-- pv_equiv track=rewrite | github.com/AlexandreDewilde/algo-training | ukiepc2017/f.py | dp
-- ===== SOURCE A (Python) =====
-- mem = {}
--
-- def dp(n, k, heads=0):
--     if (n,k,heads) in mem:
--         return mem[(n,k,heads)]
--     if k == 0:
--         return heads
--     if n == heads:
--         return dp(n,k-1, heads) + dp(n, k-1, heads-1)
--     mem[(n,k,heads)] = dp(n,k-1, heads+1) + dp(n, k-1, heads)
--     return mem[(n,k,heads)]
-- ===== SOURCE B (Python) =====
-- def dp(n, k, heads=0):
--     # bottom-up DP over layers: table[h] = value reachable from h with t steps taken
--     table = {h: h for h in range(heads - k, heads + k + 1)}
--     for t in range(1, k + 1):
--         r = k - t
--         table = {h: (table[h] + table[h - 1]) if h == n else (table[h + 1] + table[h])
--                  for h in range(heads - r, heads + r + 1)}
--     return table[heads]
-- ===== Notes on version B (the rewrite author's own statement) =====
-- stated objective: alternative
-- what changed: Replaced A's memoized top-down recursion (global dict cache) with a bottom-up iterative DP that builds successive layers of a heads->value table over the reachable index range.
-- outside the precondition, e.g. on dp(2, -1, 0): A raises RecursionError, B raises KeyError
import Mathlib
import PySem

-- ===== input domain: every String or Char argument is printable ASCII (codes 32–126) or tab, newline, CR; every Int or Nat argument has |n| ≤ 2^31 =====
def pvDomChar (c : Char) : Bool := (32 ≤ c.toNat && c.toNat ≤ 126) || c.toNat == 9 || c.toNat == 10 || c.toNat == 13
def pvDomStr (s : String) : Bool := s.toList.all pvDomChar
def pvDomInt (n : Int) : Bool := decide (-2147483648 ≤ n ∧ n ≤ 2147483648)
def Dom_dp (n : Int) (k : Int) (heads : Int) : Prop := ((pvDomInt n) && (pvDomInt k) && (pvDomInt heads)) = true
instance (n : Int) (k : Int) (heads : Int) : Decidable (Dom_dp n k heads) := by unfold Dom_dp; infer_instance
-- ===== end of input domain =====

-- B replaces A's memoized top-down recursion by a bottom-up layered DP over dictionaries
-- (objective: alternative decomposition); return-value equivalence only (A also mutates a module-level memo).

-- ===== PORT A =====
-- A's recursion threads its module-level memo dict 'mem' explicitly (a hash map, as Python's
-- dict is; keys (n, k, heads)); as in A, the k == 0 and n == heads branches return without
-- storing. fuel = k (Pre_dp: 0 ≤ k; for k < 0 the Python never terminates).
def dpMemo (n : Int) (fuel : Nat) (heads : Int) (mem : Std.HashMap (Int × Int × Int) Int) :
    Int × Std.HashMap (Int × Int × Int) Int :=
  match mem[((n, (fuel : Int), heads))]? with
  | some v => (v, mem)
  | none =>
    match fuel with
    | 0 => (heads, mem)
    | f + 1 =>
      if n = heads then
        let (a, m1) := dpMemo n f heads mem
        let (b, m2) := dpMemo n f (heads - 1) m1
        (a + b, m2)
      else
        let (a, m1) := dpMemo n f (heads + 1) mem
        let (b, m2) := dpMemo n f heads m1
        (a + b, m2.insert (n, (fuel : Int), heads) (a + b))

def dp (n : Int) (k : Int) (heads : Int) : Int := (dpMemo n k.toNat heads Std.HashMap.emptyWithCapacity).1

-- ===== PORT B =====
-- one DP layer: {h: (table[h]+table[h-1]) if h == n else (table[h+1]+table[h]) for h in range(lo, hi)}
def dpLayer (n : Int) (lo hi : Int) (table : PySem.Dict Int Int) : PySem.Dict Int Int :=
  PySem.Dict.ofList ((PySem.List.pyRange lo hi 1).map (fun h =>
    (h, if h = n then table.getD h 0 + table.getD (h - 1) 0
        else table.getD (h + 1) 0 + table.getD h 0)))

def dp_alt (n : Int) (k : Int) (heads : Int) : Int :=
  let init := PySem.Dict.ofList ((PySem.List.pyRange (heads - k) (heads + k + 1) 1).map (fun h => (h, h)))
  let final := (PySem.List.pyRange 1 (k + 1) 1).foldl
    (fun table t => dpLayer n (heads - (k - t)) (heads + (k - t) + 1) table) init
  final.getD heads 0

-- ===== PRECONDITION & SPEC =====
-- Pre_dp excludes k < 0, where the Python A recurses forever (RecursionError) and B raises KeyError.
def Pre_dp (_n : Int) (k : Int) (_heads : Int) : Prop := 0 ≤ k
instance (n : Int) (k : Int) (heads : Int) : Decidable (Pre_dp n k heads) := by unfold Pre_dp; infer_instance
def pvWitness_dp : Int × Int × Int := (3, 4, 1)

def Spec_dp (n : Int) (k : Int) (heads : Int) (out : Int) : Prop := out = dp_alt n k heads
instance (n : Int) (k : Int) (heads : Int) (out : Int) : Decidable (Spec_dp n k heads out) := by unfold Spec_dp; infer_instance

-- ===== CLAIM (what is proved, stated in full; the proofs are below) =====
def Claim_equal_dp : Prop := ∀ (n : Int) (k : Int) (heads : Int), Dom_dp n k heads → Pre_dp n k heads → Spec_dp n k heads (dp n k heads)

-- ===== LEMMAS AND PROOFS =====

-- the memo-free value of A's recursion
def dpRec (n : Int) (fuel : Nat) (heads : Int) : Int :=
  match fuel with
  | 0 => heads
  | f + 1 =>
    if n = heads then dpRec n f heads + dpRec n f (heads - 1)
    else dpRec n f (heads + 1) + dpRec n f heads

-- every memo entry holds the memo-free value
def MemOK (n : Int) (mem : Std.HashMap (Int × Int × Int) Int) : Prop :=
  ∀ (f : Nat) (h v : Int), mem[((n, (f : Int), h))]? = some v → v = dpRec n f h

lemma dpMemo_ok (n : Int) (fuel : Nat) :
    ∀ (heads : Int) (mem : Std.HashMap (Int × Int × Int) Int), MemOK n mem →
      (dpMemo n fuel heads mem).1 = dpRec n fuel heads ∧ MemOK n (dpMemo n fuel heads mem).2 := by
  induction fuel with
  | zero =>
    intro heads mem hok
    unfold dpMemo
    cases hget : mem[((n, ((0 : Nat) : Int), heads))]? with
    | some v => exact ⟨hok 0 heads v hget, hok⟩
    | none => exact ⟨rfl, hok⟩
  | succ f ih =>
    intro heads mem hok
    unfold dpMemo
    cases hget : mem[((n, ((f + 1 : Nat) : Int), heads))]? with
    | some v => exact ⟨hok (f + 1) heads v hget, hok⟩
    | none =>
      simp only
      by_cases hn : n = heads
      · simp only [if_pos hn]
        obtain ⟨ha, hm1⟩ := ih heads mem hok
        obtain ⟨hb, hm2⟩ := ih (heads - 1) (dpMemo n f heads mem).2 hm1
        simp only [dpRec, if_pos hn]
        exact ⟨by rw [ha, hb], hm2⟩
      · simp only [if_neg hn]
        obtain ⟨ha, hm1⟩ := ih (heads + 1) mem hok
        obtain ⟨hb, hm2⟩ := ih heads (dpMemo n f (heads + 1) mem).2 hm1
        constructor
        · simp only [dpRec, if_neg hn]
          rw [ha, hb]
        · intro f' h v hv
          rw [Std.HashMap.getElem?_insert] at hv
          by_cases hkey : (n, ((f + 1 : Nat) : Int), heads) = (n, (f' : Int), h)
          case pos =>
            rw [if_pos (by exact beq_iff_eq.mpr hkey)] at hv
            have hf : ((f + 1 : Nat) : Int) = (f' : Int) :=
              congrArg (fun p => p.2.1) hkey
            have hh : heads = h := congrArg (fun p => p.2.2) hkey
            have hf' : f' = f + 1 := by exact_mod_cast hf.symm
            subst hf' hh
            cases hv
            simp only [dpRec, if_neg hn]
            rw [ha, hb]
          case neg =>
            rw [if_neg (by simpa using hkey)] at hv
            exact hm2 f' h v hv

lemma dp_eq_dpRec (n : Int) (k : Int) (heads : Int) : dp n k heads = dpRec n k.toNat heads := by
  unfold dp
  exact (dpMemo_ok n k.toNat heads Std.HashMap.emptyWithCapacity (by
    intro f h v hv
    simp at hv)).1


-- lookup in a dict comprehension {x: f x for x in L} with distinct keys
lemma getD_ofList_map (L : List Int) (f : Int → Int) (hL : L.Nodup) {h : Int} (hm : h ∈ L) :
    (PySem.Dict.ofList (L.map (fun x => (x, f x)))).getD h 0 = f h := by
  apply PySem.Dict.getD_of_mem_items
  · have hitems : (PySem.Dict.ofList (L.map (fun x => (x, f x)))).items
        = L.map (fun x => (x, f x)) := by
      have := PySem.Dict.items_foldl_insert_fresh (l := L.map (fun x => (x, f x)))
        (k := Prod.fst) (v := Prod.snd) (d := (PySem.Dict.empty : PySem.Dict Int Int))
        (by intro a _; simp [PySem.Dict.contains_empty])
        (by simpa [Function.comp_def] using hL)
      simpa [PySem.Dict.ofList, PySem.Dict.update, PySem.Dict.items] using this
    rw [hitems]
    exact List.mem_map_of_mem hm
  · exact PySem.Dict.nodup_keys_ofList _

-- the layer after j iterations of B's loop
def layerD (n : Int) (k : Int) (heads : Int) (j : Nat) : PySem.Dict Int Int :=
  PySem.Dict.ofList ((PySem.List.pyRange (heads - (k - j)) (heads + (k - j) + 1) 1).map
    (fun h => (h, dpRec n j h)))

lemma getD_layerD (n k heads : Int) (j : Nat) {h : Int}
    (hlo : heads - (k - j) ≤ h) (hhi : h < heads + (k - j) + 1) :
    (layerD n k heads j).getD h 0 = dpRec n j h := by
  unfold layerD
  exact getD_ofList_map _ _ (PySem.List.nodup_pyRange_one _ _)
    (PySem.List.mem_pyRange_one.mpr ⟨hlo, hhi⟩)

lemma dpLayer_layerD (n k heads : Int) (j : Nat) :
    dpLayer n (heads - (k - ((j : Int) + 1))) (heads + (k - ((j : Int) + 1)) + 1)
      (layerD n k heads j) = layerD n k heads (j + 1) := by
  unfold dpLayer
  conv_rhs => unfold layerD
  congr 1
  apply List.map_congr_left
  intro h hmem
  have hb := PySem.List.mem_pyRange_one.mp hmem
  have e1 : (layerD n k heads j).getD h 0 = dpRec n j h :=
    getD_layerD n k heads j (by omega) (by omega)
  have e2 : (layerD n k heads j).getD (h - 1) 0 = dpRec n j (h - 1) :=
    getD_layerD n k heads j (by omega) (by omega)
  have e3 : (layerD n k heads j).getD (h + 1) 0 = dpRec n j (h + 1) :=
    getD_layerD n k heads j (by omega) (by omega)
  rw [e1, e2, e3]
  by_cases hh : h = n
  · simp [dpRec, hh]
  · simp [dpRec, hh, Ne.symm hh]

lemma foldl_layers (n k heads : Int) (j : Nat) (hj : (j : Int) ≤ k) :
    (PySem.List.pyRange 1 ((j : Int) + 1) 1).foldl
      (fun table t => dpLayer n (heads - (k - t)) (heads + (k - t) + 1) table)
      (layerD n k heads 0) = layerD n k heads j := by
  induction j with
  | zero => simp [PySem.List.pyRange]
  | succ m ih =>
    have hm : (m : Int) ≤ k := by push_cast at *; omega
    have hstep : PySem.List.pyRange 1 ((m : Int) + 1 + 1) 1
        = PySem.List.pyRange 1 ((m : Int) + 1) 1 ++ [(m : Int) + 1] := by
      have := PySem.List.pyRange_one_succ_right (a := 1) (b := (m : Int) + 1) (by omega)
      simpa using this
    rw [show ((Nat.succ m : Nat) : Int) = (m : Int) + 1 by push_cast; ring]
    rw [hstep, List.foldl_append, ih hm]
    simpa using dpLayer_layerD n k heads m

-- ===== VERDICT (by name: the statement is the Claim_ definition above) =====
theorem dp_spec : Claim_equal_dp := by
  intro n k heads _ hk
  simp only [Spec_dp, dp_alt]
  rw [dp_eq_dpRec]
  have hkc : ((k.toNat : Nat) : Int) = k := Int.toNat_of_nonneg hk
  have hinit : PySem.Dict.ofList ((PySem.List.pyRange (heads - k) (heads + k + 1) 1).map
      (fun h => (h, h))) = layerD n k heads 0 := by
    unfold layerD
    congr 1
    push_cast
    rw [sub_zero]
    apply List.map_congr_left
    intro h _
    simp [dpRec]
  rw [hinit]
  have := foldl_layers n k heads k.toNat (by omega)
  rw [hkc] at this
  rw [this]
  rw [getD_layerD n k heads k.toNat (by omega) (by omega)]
====================
Required action. Start with the line above that contains "-- ===== input" and stop after the line that contains "let (b, m2) := dpMemo n f (heads". Output those lines exactly, and only those.

Exercise response.
-- ===== input domain: every String or Char argument is printable ASCII (codes 32–126) or tab, newline, CR; every Int or Nat argument has |n| ≤ 2^31 =====
def pvDomChar (c : Char) : Bool := (32 ≤ c.toNat && c.toNat ≤ 126) || c.toNat == 9 || c.toNat == 10 || c.toNat == 13
def pvDomStr (s : String) : Bool := s.toList.all pvDomChar
def pvDomInt (n : Int) : Bool := decide (-2147483648 ≤ n ∧ n ≤ 2147483648)
def Dom_dp (n : Int) (k : Int) (heads : Int) : Prop := ((pvDomInt n) && (pvDomInt k) && (pvDomInt heads)) = true
instance (n : Int) (k : Int) (heads : Int) : Decidable (Dom_dp n k heads) := by unfold Dom_dp; infer_instance
-- ===== end of input domain =====

-- B replaces A's memoized top-down recursion by a bottom-up layered DP over dictionaries
-- (objective: alternative decomposition); return-value equivalence only (A also mutates a module-level memo).

-- ===== PORT A =====
-- A's recursion threads its module-level memo dict 'mem' explicitly (a hash map, as Python's
-- dict is; keys (n, k, heads)); as in A, the k == 0 and n == heads branches return without
-- storing. fuel = k (Pre_dp: 0 ≤ k; for k < 0 the Python never terminates).
def dpMemo (n : Int) (fuel : Nat) (heads : Int) (mem : Std.HashMap (Int × Int × Int) Int) :
    Int × Std.HashMap (Int × Int × Int) Int :=
  match mem[((n, (fuel : Int), heads))]? with
  | some v => (v, mem)
  | none =>
    match fuel with
    | 0 => (heads, mem)
    | f + 1 =>
      if n = heads then
        let (a, m1) := dpMemo n f heads mem
        let (b, m2) := dpMemo n f (heads - 1) m1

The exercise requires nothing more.